Hokkaido
Aki Nagao
Aki Nagao
Escape into a blue cube in the middle of Sapporo’s Susukino pleasure quarter to delight in a moment of French food and natural wines that honor classical elements while daring to do something new. aki nagao is an unparalleled dining experience that weaves together French techniques, Hokkaido produce, natural wines, and space and craft inspired by Chef Nagao’s unique sensibilities. Team aki nagao’s gift to all is expertly curated food and wine pairings, each a movement in a wonderfully orchestrated performance. So fulfilling and heart-warming is the experience that you will want to visit time and again.
Sapporo’s Susukino is one of Japan’s premier entertainment quarters. Right in the middle of the busy district, on the first floor of a building filled with eateries and bars, is the flagship of a group of eight restaurants under a single chef featuring French cuisine and natural wine. Bestowed with a Michelin star, aki nagao stands out in the neighborhood, striking an elegant pose with its deep blue cubic exterior.
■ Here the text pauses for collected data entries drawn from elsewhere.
-- pv_equiv track=rewrite | github.com/cscheid/advent-of-code-2018 | 4/main.py | process_intervals
-- ===== SOURCE A (Python) =====
-- def process_intervals(lst):
--     lst.sort()
--     lst_2 = (list((v[0], 'start', v) for v in lst) +
--              list((v[1], 'end', v) for v in lst[::-1]))
--     lst_2.sort(key=lambda l: l[0])
--
--     argmax_minute = None
--     max_minute = -100
--     current_count = 0
--     current_minute = -1
--     for event in lst_2:
--         current_minute = event[0]
--         if event[1] == 'start':
--             current_count += 1
--         elif event[1] == 'end':
--             current_count -= 1
--         if current_count > max_minute:
--             argmax_minute = current_minute
--             max_minute = current_count
--     return argmax_minute, max_minute
-- ===== SOURCE B (Python) =====
-- def process_intervals(lst):
--     # Count start/end events per minute once, then sweep the distinct
--     # minutes in increasing order (instead of sorting and scanning the
--     # full 2n-event list).  Keeps A's in-place sort of the argument.
--     lst.sort()
--     starts = {}
--     ends = {}
--     for s, e in lst:
--         starts[s] = starts.get(s, 0) + 1
--         ends[e] = ends.get(e, 0) + 1
--     argmax_minute = None
--     max_minute = -100
--     count = 0
--     for m in sorted(set(starts) | set(ends)):
--         k = starts.get(m, 0)
--         # the running coverage peaks right after the start events of
--         # minute m; a minute with only end events peaks after its first
--         # decrement
--         top = count + k if k else count - 1
--         if top > max_minute:
--             argmax_minute = m
--             max_minute = top
--         count += k - ends.get(m, 0)
--     return argmax_minute, max_minute
-- ===== Notes on version B (the rewrite author's own statement) =====
-- stated objective: alternative
-- what changed: B replaces A's construction and key-sort of the 2n-element start/end event list and its event-by-event sweep with two per-minute counting dicts built in one pass and a single sweep over the sorted distinct minutes; Pre_ excludes only the empty list, on which A returns (None, -100) and None is not a value of the declared int result type.
-- outside the precondition, e.g. on process_intervals([]): A returns (None, -100), B returns (None, -100)
import Mathlib
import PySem
-- pv_equiv track=rewrite | github.com/ellynhan/challenge100-codingtest-study | jokercsi/Programmers/n^2 배열 자르기.py | solution
-- ===== SOURCE A (Python) =====
-- def solution(n, left, right):
--     #모든 배열을 만드는게 시간이 걸린다...
--     #left 와 right의 제한이 있기때문에 그 부분만 알아내는 규칙 찾기
--
--     start = divmod(left, n)
--     end = divmod(right, n)
--
--     #1 2 3 4
--     #2 2 3 4
--     #3 3 3 4
--     #4 4 4 4
--
--     # 2차원 배열 선언하기
--     array1d = []
--     for i in range(start[0], end[0]+1):
--
--         # 시작과 마지막이 같은 층일 때
--         if i == start[0] and i == end[0]:
--             for j in range(start[1], end[1]+1):
--                 if i > j:
--                     array1d.append(i + 1)
--                 else:
--                     array1d.append(j + 1)
--         # 시작 층 일 경우
--         elif i == start[0]:
--             for j in range(start[1], n):
--                 if i > j:
--                     array1d.append(i + 1)
--                 else:
--                     array1d.append(j + 1)
--
--         # 마지막 층 일 경우
--         elif i == end[0]:
--             for j in range(end[1]+1):
--                 if i > j:
--                     array1d.append(i + 1)
--                 else:
--                     array1d.append(j + 1)
--         # 시작과 마지막 층 사이 일 경우
--         else:
--             for j in range(n):
--                 if i > j:
--                     array1d.append(i + 1)
--                 else:
--                     array1d.append(j + 1)
--
--     return array1d
-- ===== SOURCE B (Python) =====
-- def solution(n, left, right):
--     return [max(k // n, k % n) + 1 for k in range(left, right + 1)]
-- ===== Notes on version B (the rewrite author's own statement) =====
-- stated objective: simpler
-- what changed: Replaces A's four-branch row-by-row nested traversal (divmod bounds per layer) with a single flat comprehension over the linear index range, computing each cell as max(k//n, k%n)+1.
-- outside the precondition, e.g. on solution(0, 0, 3): A raises ZeroDivisionError, B raises ZeroDivisionError; on solution(-2, 0, 3): A returns [], B returns [1, 0, 1, 0]
import Mathlib
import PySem

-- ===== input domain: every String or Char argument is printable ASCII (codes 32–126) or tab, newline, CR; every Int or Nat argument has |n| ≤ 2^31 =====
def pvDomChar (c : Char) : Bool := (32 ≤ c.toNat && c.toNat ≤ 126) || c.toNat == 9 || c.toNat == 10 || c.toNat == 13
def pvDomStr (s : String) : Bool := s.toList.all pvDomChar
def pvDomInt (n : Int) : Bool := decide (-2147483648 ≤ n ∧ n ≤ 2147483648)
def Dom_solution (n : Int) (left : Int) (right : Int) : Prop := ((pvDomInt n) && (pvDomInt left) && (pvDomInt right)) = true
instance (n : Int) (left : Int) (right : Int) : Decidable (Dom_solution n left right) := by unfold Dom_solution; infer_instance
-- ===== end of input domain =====

-- One honest line: B replaces A's four-branch row-by-row traversal with a flat map
-- max(k//n, k%n)+1 over the linear index range; simpler, same cost.

-- ===== PORT A =====
def solution (n : Int) (left : Int) (right : Int) : List Int :=
  match PySem.Int.divmod? left n, PySem.Int.divmod? right n with
  | some start, some «end» =>
    (PySem.List.pyRange start.1 («end».1 + 1) 1).foldl (fun array1d i =>
      if i = start.1 ∧ i = «end».1 then
        (PySem.List.pyRange start.2 («end».2 + 1) 1).foldl
          (fun acc j => acc ++ [if i > j then i + 1 else j + 1]) array1d
      else if i = start.1 then
        (PySem.List.pyRange start.2 n 1).foldl
          (fun acc j => acc ++ [if i > j then i + 1 else j + 1]) array1d
      else if i = «end».1 then
        (PySem.List.pyRange 0 («end».2 + 1) 1).foldl
          (fun acc j => acc ++ [if i > j then i + 1 else j + 1]) array1d
      else
        (PySem.List.pyRange 0 n 1).foldl
          (fun acc j => acc ++ [if i > j then i + 1 else j + 1]) array1d) []
  | _, _ => []   -- Python raises ZeroDivisionError here (n = 0); excluded by Pre_

-- ===== PORT B =====
def solution_alt (n : Int) (left : Int) (right : Int) : List Int :=
  (PySem.List.pyRange left (right + 1) 1).map
    (fun k => max (PySem.Int.floordiv k n) (PySem.Int.mod k n) + 1)

-- ===== PRECONDITION & SPEC =====
-- Pre_ excludes n = 0, on which A raises ZeroDivisionError, and n < 0 (no n×n array
-- exists), where A's row decomposition with a negative modulus returns an accidental
-- value (e.g. [] for (-2,0,3)).
def Pre_solution (n : Int) (left : Int) (right : Int) : Prop := 1 ≤ n
instance (n : Int) (left : Int) (right : Int) : Decidable (Pre_solution n left right) := by
  unfold Pre_solution; infer_instance

def pvWitness_solution : Int × Int × Int := (3, 2, 5)

def Spec_solution (n : Int) (left : Int) (right : Int) (out : List Int) : Prop := out = solution_alt n left right
instance (n : Int) (left : Int) (right : Int) (out : List Int) : Decidable (Spec_solution n left right out) := by unfold Spec_solution; infer_instance

-- ===== CLAIM (what is proved, stated in full; the proofs are below) =====
def Claim_equal_solution : Prop := ∀ (n : Int) (left : Int) (right : Int), Dom_solution n left right → Pre_solution n left right → Spec_solution n left right (solution n left right)

-- ===== LEMMAS AND PROOFS =====

-- B's per-cell value
def pvG (n k : Int) : Int := max (PySem.Int.floordiv k n) (PySem.Int.mod k n) + 1

-- A's per-cell body
def pvBody (i j : Int) : Int := if i > j then i + 1 else j + 1

-- one row: indices i*n+a … i*n+b-1 all have floordiv = i, mod = j
theorem pvRow (n i a b l u : Int) (hn : 1 ≤ n) (ha : 0 ≤ a) (hb : b ≤ n)
    (hl : l = i * n + a) (hu : u = i * n + b) :
    (PySem.List.pyRange l u 1).map (pvG n) = (PySem.List.pyRange a b 1).map (pvBody i) := by
  subst hl hu
  rw [PySem.List.pyRange_one, PySem.List.pyRange_one]
  have hlen : (i * n + b - (i * n + a)).toNat = (b - a).toNat := by omega
  rw [hlen, List.map_map, List.map_map]
  apply List.map_congr_left
  intro k hk
  simp only [List.mem_range] at hk
  have hk' : (k : Int) < b - a := by omega
  simp only [Function.comp]
  have hj0 : 0 ≤ a + (k : Int) := by omega
  have hjn : a + (k : Int) < n := by omega
  have hfd : PySem.Int.floordiv (i * n + a + (k : Int)) n = i := by
    rw [PySem.Int.floordiv_eq_iff_of_pos (by omega)]
    constructor <;> nlinarith
  have hmod : PySem.Int.mod (i * n + a + (k : Int)) n = a + (k : Int) := by
    have h := PySem.Int.floordiv_mul_add_mod (i * n + a + (k : Int)) n
    rw [hfd] at h; omega
  simp only [pvG, pvBody, hfd, hmod]
  omega

theorem pvFlatMapCongr {α β : Type} (l : List α) (f g : α → List β)
    (h : ∀ x ∈ l, f x = g x) : l.flatMap f = l.flatMap g := by
  induction l with
  | nil => rfl
  | cons x t ih =>
    simp only [List.flatMap_cons, h x (List.mem_cons_self),
      ih (fun y hy => h y (List.mem_cons_of_mem x hy))]

-- A's branch structure, after folds are rewritten to flatMap/map
def pvRows (n l r : Int) (i : Int) : List Int :=
  if i = PySem.Int.floordiv l n ∧ i = PySem.Int.floordiv r n then
    (PySem.List.pyRange (PySem.Int.mod l n) (PySem.Int.mod r n + 1) 1).map (pvBody i)
  else if i = PySem.Int.floordiv l n then
    (PySem.List.pyRange (PySem.Int.mod l n) n 1).map (pvBody i)
  else if i = PySem.Int.floordiv r n then
    (PySem.List.pyRange 0 (PySem.Int.mod r n + 1) 1).map (pvBody i)
  else
    (PySem.List.pyRange 0 n 1).map (pvBody i)

-- the core induction: rows concatenated = flat map over the linear range
theorem pvMain (n : Int) (hn : 1 ≤ n) :
    ∀ (d : Nat) (l r : Int),
      PySem.Int.floordiv r n = PySem.Int.floordiv l n + (d : Int) →
      (PySem.List.pyRange (PySem.Int.floordiv l n) (PySem.Int.floordiv r n + 1) 1).flatMap (pvRows n l r)
        = (PySem.List.pyRange l (r + 1) 1).map (pvG n) := by
  intro d
  induction d with
  | zero =>
    intro l r hd
    simp only [Nat.cast_zero, add_zero] at hd
    have hml : 0 ≤ PySem.Int.mod l n := PySem.Int.mod_nonneg (a := l) (b := n) (by omega)
    have hmr : 0 ≤ PySem.Int.mod r n := PySem.Int.mod_nonneg (a := r) (b := n) (by omega)
    have hfl := PySem.Int.floordiv_mul_add_mod l n
    have hfr := PySem.Int.floordiv_mul_add_mod r n
    rw [hd, PySem.List.pyRange_one_singleton]
    simp only [List.flatMap_cons, List.flatMap_nil, List.append_nil]
    rw [pvRows, if_pos ⟨rfl, hd.symm⟩]
    rw [hd] at hfr
    exact (pvRow n (PySem.Int.floordiv l n) (PySem.Int.mod l n) (PySem.Int.mod r n + 1)
      l (r + 1) hn hml (by have := PySem.Int.mod_lt (a := r) (b := n) (by omega); omega)
      (by omega) (by omega)).symm
  | succ d ih =>
    intro l r hd
    have hml : 0 ≤ PySem.Int.mod l n := PySem.Int.mod_nonneg (a := l) (b := n) (by omega)
    have hml' : PySem.Int.mod l n < n := PySem.Int.mod_lt (a := l) (b := n) (by omega)
    have hmr : 0 ≤ PySem.Int.mod r n := PySem.Int.mod_nonneg (a := r) (b := n) (by omega)
    have hfl := PySem.Int.floordiv_mul_add_mod l n
    have hfr := PySem.Int.floordiv_mul_add_mod r n
    set s0 := PySem.Int.floordiv l n with hs0
    set e0 := PySem.Int.floordiv r n with he0
    have hlt : s0 < e0 := by omega
    rw [PySem.List.pyRange_one_cons (by omega)]
    simp only [List.flatMap_cons]
    have hm1 : l ≤ (s0 + 1) * n := by nlinarith
    have hm2 : (s0 + 1) * n ≤ r + 1 := by nlinarith
    rw [PySem.List.pyRange_one_append l ((s0 + 1) * n) (r + 1) hm1 hm2, List.map_append]
    have hfd_m : PySem.Int.floordiv ((s0 + 1) * n) n = s0 + 1 := by
      rw [PySem.Int.floordiv_eq_iff_of_pos (by omega)]
      constructor <;> nlinarith
    have hmod_m : PySem.Int.mod ((s0 + 1) * n) n = 0 := by
      have h := PySem.Int.floordiv_mul_add_mod ((s0 + 1) * n) n
      rw [hfd_m] at h; omega
    have hrow1 : pvRows n l r s0 = (PySem.List.pyRange l ((s0 + 1) * n) 1).map (pvG n) := by
      rw [pvRows, if_neg (by omega : ¬(s0 = s0 ∧ s0 = e0)), if_pos rfl]
      exact (pvRow n s0 (PySem.Int.mod l n) n l ((s0 + 1) * n) hn hml le_rfl
        (by omega) (by ring)).symm
    have hrest : (PySem.List.pyRange (s0 + 1) (e0 + 1) 1).flatMap (pvRows n l r)
        = (PySem.List.pyRange (s0 + 1) (e0 + 1) 1).flatMap (pvRows n ((s0 + 1) * n) r) := by
      apply pvFlatMapCongr
      intro i hi
      rw [PySem.List.mem_pyRange_one] at hi
      simp only [pvRows, ← hs0, ← he0, hfd_m, hmod_m]
      by_cases h1 : i = e0
      · rw [if_neg (by omega : ¬(i = s0 ∧ i = e0)), if_neg (by omega : ¬ i = s0), if_pos h1]
        by_cases h2 : i = s0 + 1
        · rw [if_pos ⟨h2, h1⟩]
        · rw [if_neg (by omega : ¬(i = s0 + 1 ∧ i = e0)), if_neg h2]
      · rw [if_neg (by omega : ¬(i = s0 ∧ i = e0)), if_neg (by omega : ¬ i = s0), if_neg h1]
        by_cases h2 : i = s0 + 1
        · rw [if_neg (by omega : ¬(i = s0 + 1 ∧ i = e0)), if_pos h2]
        · rw [if_neg (by omega : ¬(i = s0 + 1 ∧ i = e0)), if_neg h2]
    have hih := ih ((s0 + 1) * n) r (by rw [hfd_m, ← he0]; push_cast at hd ⊢; omega)
    rw [hfd_m, ← he0] at hih
    rw [hrow1, hrest, hih]

-- rewrite A's nested folds into flatMap of pvRows
theorem pvSolutionEq (n l r : Int) (hn : 1 ≤ n) :
    solution n l r
      = (PySem.List.pyRange (PySem.Int.floordiv l n) (PySem.Int.floordiv r n + 1) 1).flatMap (pvRows n l r) := by
  have hdm : ∀ a : Int, PySem.Int.divmod? a n = some (PySem.Int.floordiv a n, PySem.Int.mod a n) := by
    intro a
    simp [PySem.Int.divmod?, PySem.Int.floordiv, PySem.Int.mod]
    omega
  rw [solution, hdm l, hdm r]
  show (PySem.List.pyRange (PySem.Int.floordiv l n) (PySem.Int.floordiv r n + 1) 1).foldl
      (fun array1d i =>
        if i = PySem.Int.floordiv l n ∧ i = PySem.Int.floordiv r n then
          (PySem.List.pyRange (PySem.Int.mod l n) (PySem.Int.mod r n + 1) 1).foldl
            (fun acc j => acc ++ [if i > j then i + 1 else j + 1]) array1d
        else if i = PySem.Int.floordiv l n then
          (PySem.List.pyRange (PySem.Int.mod l n) n 1).foldl
            (fun acc j => acc ++ [if i > j then i + 1 else j + 1]) array1d
        else if i = PySem.Int.floordiv r n then
          (PySem.List.pyRange 0 (PySem.Int.mod r n + 1) 1).foldl
            (fun acc j => acc ++ [if i > j then i + 1 else j + 1]) array1d
        else
          (PySem.List.pyRange 0 n 1).foldl
            (fun acc j => acc ++ [if i > j then i + 1 else j + 1]) array1d) []
    = _
  have hfun : (fun (array1d : List Int) (i : Int) =>
        if i = PySem.Int.floordiv l n ∧ i = PySem.Int.floordiv r n then
          (PySem.List.pyRange (PySem.Int.mod l n) (PySem.Int.mod r n + 1) 1).foldl
            (fun acc j => acc ++ [if i > j then i + 1 else j + 1]) array1d
        else if i = PySem.Int.floordiv l n then
          (PySem.List.pyRange (PySem.Int.mod l n) n 1).foldl
            (fun acc j => acc ++ [if i > j then i + 1 else j + 1]) array1d
        else if i = PySem.Int.floordiv r n then
          (PySem.List.pyRange 0 (PySem.Int.mod r n + 1) 1).foldl
            (fun acc j => acc ++ [if i > j then i + 1 else j + 1]) array1d
        else
          (PySem.List.pyRange 0 n 1).foldl
            (fun acc j => acc ++ [if i > j then i + 1 else j + 1]) array1d)
      = (fun acc i => acc ++ pvRows n l r i) := by
    funext acc i
    simp only [PySem.List.foldl_append_singleton_eq_map, pvRows]
    split_ifs <;> rfl
  rw [hfun, PySem.List.foldl_append_eq_flatMap, List.nil_append]

-- ===== VERDICT (by name: the statement is the Claim_ definition above) =====
theorem solution_spec : Claim_equal_solution := by
  intro n l r _ hpre
  unfold Spec_solution solution_alt
  have hn : 1 ≤ n := hpre
  rw [pvSolutionEq n l r hn]
  by_cases hlr : PySem.Int.floordiv l n ≤ PySem.Int.floordiv r n
  · obtain ⟨d, hd⟩ : ∃ d : Nat, PySem.Int.floordiv r n = PySem.Int.floordiv l n + (d : Int) :=
      ⟨(PySem.Int.floordiv r n - PySem.Int.floordiv l n).toNat, by omega⟩
    rw [pvMain n hn d l r hd]
    rfl
  · have hfl := PySem.Int.floordiv_mul_add_mod l n
    have hfr := PySem.Int.floordiv_mul_add_mod r n
    have hml := PySem.Int.mod_nonneg (a:=l) (b:=n) (by omega)
    have hml' := PySem.Int.mod_lt (a:=l) (b:=n) (by omega)
    have hmr := PySem.Int.mod_nonneg (a:=r) (b:=n) (by omega)
    have hmr' := PySem.Int.mod_lt (a:=r) (b:=n) (by omega)
    have hrl : r < l := by nlinarith
    rw [PySem.List.pyRange_one_eq_nil (by omega),
        PySem.List.pyRange_one_eq_nil (by omega)]
    rfl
The door offers an escape from the busy atmosphere outside into a calm space of antique brick and whitewashed walls.
Upon entering, you will be drawn to two artworks: a copy of the Da Vinci piece Lady with an Ermine and a stainless-steel plate. Both works of artist and Sapporo resident Yuzo Chiba, together they capture the contrastive elements that typify the aki nagao style – the traditional and classical side by side with the modern and new. Opened in 2010 by Hokkaido native Chef Akihiro Nagao, whose greatest realization from experiences in Tokyo and France before bringing him back to Sapporo was just how wonderful Hokkaido is.
An incredibly competent and friendly service team is integral to the joy of dining here. Very few restaurants place so much value on drink pairings, and the team here adopts the perfect style for understanding guests’ preferences and making recommendations. Service staff well versed in whiskey and sake in addition to wine, a sommelier in charge of non-alcoholic pairings, and team members who can seamlessly cross over between the kitchen and dining room: all professional but each uniquely individual, they create the most exquisite pairings through a meticulous exchange of ideas with the chef. The richness of their communication spawns combinations of uncompromised quality.
CUISINE
Stunningly delicious and creative cuisine made from Hokkaido’s best produce
Aki nagao offers a single chef’s degustation course. It includes two appetizers, soup, a fish dish, a meat dish, and dessert. The content changes dramatically from season to season, with small daily changes based on the best produce available at that moment. And a great rarity at authentic French restaurants, with sufficient notice, the chef can even prepare a children’s menu.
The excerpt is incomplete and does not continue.